▶ What is needed
Scan the listing below. Return every line containing the string "stated".

▶ Extracted entries
-- pv_equiv track=rewrite | github.com/mohamedlandolsi/gtm-intelligence-platform | data_sources/stripe_technical_signals.py | _get_date_range
-- ===== SOURCE A (Python) =====
-- from typing import List, Dict, Optional
--
-- def _get_date_range(signals: List[Dict]) -> Dict[str, str]:
--     """Get date range of signals"""
--     dates = [signal.get('date') for signal in signals if signal.get('date')]
--
--     if not dates:
--         return {'earliest': None, 'latest': None}
--
--     return {
--         'earliest': min(dates),
--         'latest': max(dates)
--     }
-- ===== SOURCE B (Python) =====
-- from typing import List, Dict, Optional
--
-- def _get_date_range(signals: List[Dict]) -> Dict[str, str]:
--     """Get date range of signals (single pass, no intermediate list)"""
--     bounds = None
--     for sig in signals:
--         d = sig.get('date')
--         if not d:
--             continue
--         if bounds is None:
--             bounds = (d, d)
--         else:
--             e, l = bounds
--             bounds = (d if d < e else e, d if l < d else l)
--     if bounds is None:
--         return {'earliest': None, 'latest': None}
--     return {'earliest': bounds[0], 'latest': bounds[1]}
-- ===== Notes on version B (the rewrite author's own statement) =====
-- stated objective: alternative
-- what changed: Replaced the comprehension that materialises all dates plus separate min() and max() passes with a single fold over the signals that threads an optional (earliest, latest) pair, never building the dates list.
import Mathlib
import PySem

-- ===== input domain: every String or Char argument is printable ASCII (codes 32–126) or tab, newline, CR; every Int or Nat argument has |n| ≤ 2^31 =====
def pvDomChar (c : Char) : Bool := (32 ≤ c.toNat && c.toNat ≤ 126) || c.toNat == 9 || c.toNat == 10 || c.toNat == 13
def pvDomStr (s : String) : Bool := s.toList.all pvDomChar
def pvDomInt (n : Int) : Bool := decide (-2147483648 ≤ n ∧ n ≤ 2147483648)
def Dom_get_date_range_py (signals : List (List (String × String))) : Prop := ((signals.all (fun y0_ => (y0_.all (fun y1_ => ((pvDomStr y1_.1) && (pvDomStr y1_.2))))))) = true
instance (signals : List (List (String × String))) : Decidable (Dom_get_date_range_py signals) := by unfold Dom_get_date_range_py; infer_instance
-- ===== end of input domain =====

-- B differs only in structure (one fold instead of list + min + max); return values are identical.

-- shared helper: signal.get('date') restricted to truthy (non-empty) values
def pvGetDate (sig : List (String × String)) : Option String :=
  match (PySem.Dict.ofList sig).get? "date" with
  | some d => if d = "" then none else some d
  | none => none

-- ===== PORT A =====
-- dates = [signal.get('date') for signal in signals if signal.get('date')]; then min/max
def get_date_range_py (signals : List (List (String × String))) : List (String × Option String) :=
  let dates := signals.foldl (fun acc sig =>
    match pvGetDate sig with
    | some d => acc ++ [d]
    | none => acc) []
  if dates = [] then
    [("earliest", none), ("latest", none)]
  else
    [("earliest", PySem.List.min? dates (fun x => x)),
     ("latest", PySem.List.max? dates (fun x => x))]

-- ===== PORT B =====
-- one pass threading an optional (earliest, latest) pair
def pvStepB (st : Option (String × String)) (sig : List (String × String)) :
    Option (String × String) :=
  match pvGetDate sig with
  | none => st
  | some d =>
    match st with
    | none => some (d, d)
    | some (e, l) => some ((if d < e then d else e), (if l < d then d else l))

def get_date_range_py_alt (signals : List (List (String × String))) : List (String × Option String) :=
  match signals.foldl pvStepB none with
  | none => [("earliest", none), ("latest", none)]
  | some (e, l) => [("earliest", some e), ("latest", some l)]

-- ===== PRECONDITION & SPEC =====
def Spec_get_date_range_py (signals : List (List (String × String))) (out : List (String × Option String)) : Prop := out = get_date_range_py_alt signals
instance (signals : List (List (String × String))) (out : List (String × Option String)) : Decidable (Spec_get_date_range_py signals out) := by unfold Spec_get_date_range_py; infer_instance

-- ===== CLAIM (what is proved, stated in full; the proofs are below) =====
def Claim_equal_get_date_range_py : Prop := ∀ (signals : List (List (String × String))), Dom_get_date_range_py signals → Spec_get_date_range_py signals (get_date_range_py signals)

-- ===== LEMMAS AND PROOFS =====

-- A's date-collecting loop is filterMap pvGetDate
theorem pv_dates_eq (signals : List (List (String × String))) (acc : List String) :
    signals.foldl (fun acc sig =>
      match pvGetDate sig with
      | some d => acc ++ [d]
      | none => acc) acc = acc ++ signals.filterMap pvGetDate := by
  induction signals generalizing acc with
  | nil => simp
  | cons s t ih =>
    simp only [List.foldl_cons, List.filterMap_cons]
    cases h : pvGetDate s <;> simp [ih]

-- the per-date step of B
def pvStepD (st : Option (String × String)) (d : String) : Option (String × String) :=
  match st with
  | none => some (d, d)
  | some (e, l) => some ((if d < e then d else e), (if l < d then d else l))

-- B's fold over signals collapses to a fold over the extracted dates
theorem pv_foldB_eq (signals : List (List (String × String))) (st : Option (String × String)) :
    signals.foldl pvStepB st = (signals.filterMap pvGetDate).foldl pvStepD st := by
  induction signals generalizing st with
  | nil => rfl
  | cons s t ih =>
    simp only [List.foldl_cons, List.filterMap_cons]
    cases h : pvGetDate s with
    | none => simp [pvStepB, h, ih]
    | some d => simp [pvStepB, pvStepD, h, ih]

-- 'd if d < e else e' is min, 'd if l < d else l' is max
theorem pv_if_min (a b : String) : (if b < a then b else a) = min a b := by
  by_cases h : b < a
  · rw [min_eq_right h.le, if_pos h]
  · rw [min_eq_left (not_lt.mp h), if_neg h]

theorem pv_if_max (a b : String) : (if a < b then b else a) = max a b := by
  by_cases h : a < b
  · rw [max_eq_right h.le, if_pos h]
  · rw [max_eq_left (not_lt.mp h), if_neg h]

-- the date fold from a seeded state is the running min / running max
theorem pv_foldD_some (ds : List String) (e l : String) :
    ds.foldl pvStepD (some (e, l)) = some (ds.foldl min e, ds.foldl max l) := by
  induction ds generalizing e l with
  | nil => rfl
  | cons d t ih =>
    simp only [List.foldl_cons, pvStepD]
    rw [pv_if_min, pv_if_max, ih]

-- ===== VERDICT (by name: the statement is the Claim_ definition above) =====
theorem get_date_range_py_spec : Claim_equal_get_date_range_py := by
  intro signals _
  unfold Spec_get_date_range_py get_date_range_py get_date_range_py_alt
  rw [pv_foldB_eq, pv_dates_eq]
  simp only [List.nil_append]
  cases h : signals.filterMap pvGetDate with
  | nil => simp
  | cons d t =>
    simp only [List.foldl_cons]
    have hs : pvStepD none d = some (d, d) := rfl
    rw [hs, pv_foldD_some]
    simp [PySem.List.min?_id_cons, PySem.List.max?_id_cons]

▶ Solution to this exercise
-- stated objective: alternative
-- ===== CLAIM (what is proved, stated in full; the proofs are below) =====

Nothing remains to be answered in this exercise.